> ACTIVITY
Copy out each line of the material in which the word "stack" appears.

> DATASET ENTRIES
lemma pv_pieces_facts (t sep : String) (hsep : sep ≠ "") (hin : PySem.Str.isIn sep t = true)
    (pieces : List String) (hsp : PySem.Str.split? t sep = some pieces) :
    3 * (pieces.map (fun p => p.toList.length)).sum + 2 * pieces.length ≤ 3 * t.toList.length + 1
      ∧ 2 ≤ pieces.length ∧ ∀ p ∈ pieces, p.toList.length < t.toList.length := by
  rw [pv_split?_eq t sep hsep] at hsp
  have hpieces := (Option.some_injective _ hsp).symm
  have hsepl : sep.toList ≠ [] := by
    intro h; exact hsep (by simpa [String.toList_eq_nil_iff] using h)
  have hinf : sep.toList <:+: t.toList := (PySem.Str.isIn_iff_infix sep t).mp hin
  have hsum := pv_splitOn_sum t.toList sep.toList hsepl
  have htwo := pv_splitOn_two t.toList sep.toList hsepl hinf
  have hmaps : pieces.map (fun p => p.toList.length) = (PySem.Chars.splitOn t.toList sep.toList).map List.length := by
    rw [hpieces, List.map_map]
    simp [Function.comp_def]
  have hlen : pieces.length = (PySem.Chars.splitOn t.toList sep.toList).length := by
    rw [hpieces, List.length_map]
  have hS : 1 ≤ sep.toList.length := by
    cases h : sep.toList with
    | nil => exact absurd h hsepl
    | cons a b => simp
  have hmul : (pieces.length - 1) * 1 ≤ ((PySem.Chars.splitOn t.toList sep.toList).length - 1) * sep.toList.length := by
    rw [hlen]; exact Nat.mul_le_mul_left _ hS
  refine ⟨?_, by omega, ?_⟩
  · rw [hmaps]; omega
  · intro p hp
    have h1 : p.toList.length ∈ pieces.map (fun p => p.toList.length) := List.mem_map_of_mem hp
    have h2 : p.toList.length ≤ (pieces.map (fun p => p.toList.length)).sum := List.le_sum_of_mem h1
    rw [hmaps] at h2
    omega

lemma pv_find?_facts (seps : List String) (t sep : String) (hpre : "" ∉ seps)
    (h : seps.find? (fun x => PySem.Str.isIn x t) = some sep) :
    sep ≠ "" ∧ PySem.Str.isIn sep t = true := by
  constructor
  · intro he; exact hpre (he ▸ List.mem_of_find?_eq_some h)
  · simpa using List.find?_some h

lemma gaRec_fuel (ln : Int) (seps : List String) (hpre : "" ∉ seps) :
    ∀ (n f g : Nat) (text : String), text.toList.length ≤ n →
    text.toList.length < f → text.toList.length < g →
    gaRec ln seps f text = gaRec ln seps g text := by
  intro n
  induction n using Nat.strong_induction_on with
  | _ n ih =>
    intro f g text hn hf hg
    match f, g with
    | f' + 1, g' + 1 =>
      rw [gaRec, gaRec]
      simp only
      by_cases ht : PySem.Str.strip text = ""
      · simp [ht]
      · simp only [ht, if_false]
        by_cases hmem : PySem.Str.strip text ∈ seps
        · simp [hmem]
        · simp only [hmem, if_false]
          cases hfind : seps.find? (fun x => PySem.Str.isIn x (PySem.Str.strip text)) with
          | none => simp
          | some sep =>
            simp only
            obtain ⟨hsep, hin⟩ := pv_find?_facts seps _ sep hpre hfind
            cases hsp : PySem.Str.split? (PySem.Str.strip text) sep with
            | none => simp
            | some toks =>
              simp only
              have hfacts := pv_pieces_facts _ sep hsep hin toks hsp
              have hstrip := pv_strip_len text
              have hmapeq : toks.map (fun token => gaRec ln seps f' token)
                  = toks.map (fun token => gaRec ln seps g' token) := by
                apply List.map_congr_left
                intro token htok
                have hlt := hfacts.2.2 token htok
                exact ih token.toList.length (by omega) f' g' token (le_refl _) (by omega) (by omega)
              rw [hmapeq]

-- the meaning of a work item: what A produces for it
def pvDenote (ln : Int) (seps : List String) : PvItem → List String
  | PvItem.emit t => [t]
  | PvItem.seg s => gaRec ln seps (s.toList.length + 1) s

-- fuel weight of a stack
def pvW : List PvItem → Nat
  | [] => 0
  | PvItem.emit _ :: rest => 1 + pvW rest
  | PvItem.seg s :: rest => (3 * s.toList.length + 1) + pvW rest

lemma pvW_append (a b : List PvItem) : pvW (a ++ b) = pvW a + pvW b := by
  induction a with
  | nil => simp [pvW]
  | cons x xs ih => cases x <;> simp [pvW, ih] <;> omega

lemma pvW_schedule (pieces : List String) (sep : String) (hne : pieces ≠ []) :
    pvW (pvSchedule pieces sep) + 1 ≤ 3 * (pieces.map (fun p => p.toList.length)).sum + 2 * pieces.length := by
  induction pieces with
  | nil => exact absurd rfl hne
  | cons p tl ih =>
    cases tl with
    | nil => simp [pvSchedule, pvW]
    | cons q rest =>
      rw [pvSchedule]
      have ih' := ih (by simp)
      simp only [pvW, List.map_cons, List.sum_cons, List.length_cons] at ih' ⊢
      omega

lemma pv_flatMap_nonempty (sep : String) (Xs : List (List String)) (h : Xs ≠ []) :
    (Xs.flatMap (fun x => x ++ [sep])) ≠ [] := by
  cases Xs with
  | nil => exact absurd rfl h
  | cons a b => simp [List.flatMap]

lemma pv_flatMap_schedule (ln : Int) (seps : List String) (sep : String) :
    ∀ (pieces : List String), pieces ≠ [] →
    (pvSchedule pieces sep).flatMap (pvDenote ln seps)
      = ((pieces.map (fun p => pvDenote ln seps (PvItem.seg p))).flatMap (fun x => x ++ [sep])).dropLast := by
  intro pieces
  induction pieces with
  | nil => intro h; exact absurd rfl h
  | cons p tl ih =>
    intro _
    cases tl with
    | nil => simp [pvSchedule, pvDenote]
    | cons q rest =>
      rw [pvSchedule]
      have hne : ((List.map (fun p => pvDenote ln seps (PvItem.seg p)) (q :: rest)).flatMap (fun x => x ++ [sep])) ≠ [] :=
        pv_flatMap_nonempty sep _ (by simp)
      simp only [List.map_cons, List.flatMap_cons]
      rw [List.dropLast_append_of_ne_nil (by simp), ih (by simp)]
      simp [pvDenote, List.append_assoc]

lemma pvLoop_spec (ln : Int) (seps : List String) (hpre : "" ∉ seps) :
    ∀ (fuel : Nat) (stack : List PvItem) (acc : List String), pvW stack ≤ fuel →
    pvLoop seps fuel stack acc = acc ++ stack.flatMap (pvDenote ln seps) := by
  intro fuel
  induction fuel using Nat.strong_induction_on with
  | _ fuel ih =>
    intro stack acc hW
    cases stack with
    | nil => cases fuel <;> simp [pvLoop]
    | cons item rest =>
      match fuel with
      | 0 => exfalso; cases item <;> (simp [pvW] at hW)
      | f + 1 =>
        cases item with
        | emit s =>
          rw [pvLoop, ih f (by omega) rest (acc ++ [s]) (by simp [pvW] at hW; omega)]
          simp [pvDenote]
        | seg s =>
          rw [pvLoop]
          have hWs : 3 * s.toList.length + 1 + pvW rest ≤ f + 1 := by simpa [pvW] using hW
          by_cases ht : PySem.Str.strip s = ""
          · rw [if_pos ht, ih f (by omega) rest (acc ++ [""]) (by omega)]
            have : pvDenote ln seps (PvItem.seg s) = [""] := by
              simp [pvDenote, gaRec, ht]
            simp [this]
          · rw [if_neg ht]
            by_cases hmem : PySem.Str.strip s ∈ seps
            · rw [if_pos hmem, ih f (by omega) rest _ (by omega)]
              have : pvDenote ln seps (PvItem.seg s) = [PySem.Str.strip s] := by
                simp [pvDenote, gaRec, ht, hmem]
              simp [this]
            · rw [if_neg hmem]
              cases hfind : seps.find? (fun x => PySem.Str.isIn x (PySem.Str.strip s)) with
              | none =>
                simp only
                rw [ih f (by omega) rest _ (by omega)]
                have : pvDenote ln seps (PvItem.seg s) = [PySem.Str.strip s] := by
                  rw [pvDenote, gaRec]
                  simp only [if_neg ht, if_neg hmem, hfind]
                simp [this]
              | some sep =>
                simp only
                obtain ⟨hsep, hin⟩ := pv_find?_facts seps _ sep hpre hfind
                cases hsp : PySem.Str.split? (PySem.Str.strip s) sep with
                | none =>
                  exact absurd (pv_split?_eq _ sep hsep ▸ hsp) (by simp)
                | some pieces =>
                  simp only
                  obtain ⟨hsum, htwo, hlt⟩ := pv_pieces_facts _ sep hsep hin pieces hsp
                  have hstrip := pv_strip_len s
                  have hWsch : pvW (pvSchedule pieces sep) ≤ 3 * s.toList.length := by
                    have := pvW_schedule pieces sep (by intro h; subst h; simp at htwo)
                    omega
                  rw [ih f (by omega) (pvSchedule pieces sep ++ rest) acc
                    (by rw [pvW_append]; omega)]
                  rw [List.flatMap_append, List.flatMap_cons]
                  rw [pv_flatMap_schedule ln seps sep pieces (by intro h; subst h; simp at htwo)]
                  have hden : pvDenote ln seps (PvItem.seg s)
                      = ((pieces.map (fun p => pvDenote ln seps (PvItem.seg p))).flatMap (fun x => x ++ [sep])).dropLast := by
                    rw [pvDenote]
                    rw [gaRec]
                    simp only [ht, if_false, hmem, if_false, hfind, hsp]
                    have hmapeq : pieces.map (fun token => gaRec ln seps s.toList.length token)
                        = pieces.map (fun p => pvDenote ln seps (PvItem.seg p)) := by
                      apply List.map_congr_left
                      intro token htok
                      have := hlt token htok
                      exact gaRec_fuel ln seps hpre token.toList.length s.toList.length (token.toList.length + 1)
                        token (le_refl _) (by omega) (by omega)
                    rw [hmapeq]
                    simp only [PySem.List.foldl_append_singleton, List.append_assoc]
                    rw [PySem.List.foldl_append_eq_flatMap]
                    simp
                  rw [hden]

-- ===== VERDICT (by name: the statement is the Claim_ definition above) =====
lemma pvLoop_nil (seps : List String) (f : Nat) (acc : List String) :
    pvLoop seps f [] acc = acc := by
  cases f <;> rfl

theorem get_atoms_recursive_spec : Claim_equal_get_atoms_recursive := by
  intro text ln seps _hdom hpre
  unfold Spec_get_atoms_recursive get_atoms_recursive get_atoms_recursive_alt
  by_cases hnp : "" ∉ seps
  · rw [pvLoop_spec ln seps hnp _ _ _ (by simp [pvW])]
    simp [pvDenote, List.flatMap]
  · -- "" is a separator but the input is degenerate: both return in their first step
    have hdeg : PySem.Str.strip text = "" ∨ PySem.Str.strip text ∈ seps := by
      unfold Pre_get_atoms_recursive at hpre; tauto
    rw [gaRec, pvLoop]
    by_cases ht : PySem.Str.strip text = ""
    · simp only [ht, pvLoop_nil]
      simp
    · have hmem : PySem.Str.strip text ∈ seps := hdeg.resolve_left ht
      simp only [if_neg ht, if_pos hmem, pvLoop_nil]
      simp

> OUTPUT
-- fuel weight of a stack
    ∀ (fuel : Nat) (stack : List PvItem) (acc : List String), pvW stack ≤ fuel →
    pvLoop seps fuel stack acc = acc ++ stack.flatMap (pvDenote ln seps) := by
    intro stack acc hW
    cases stack with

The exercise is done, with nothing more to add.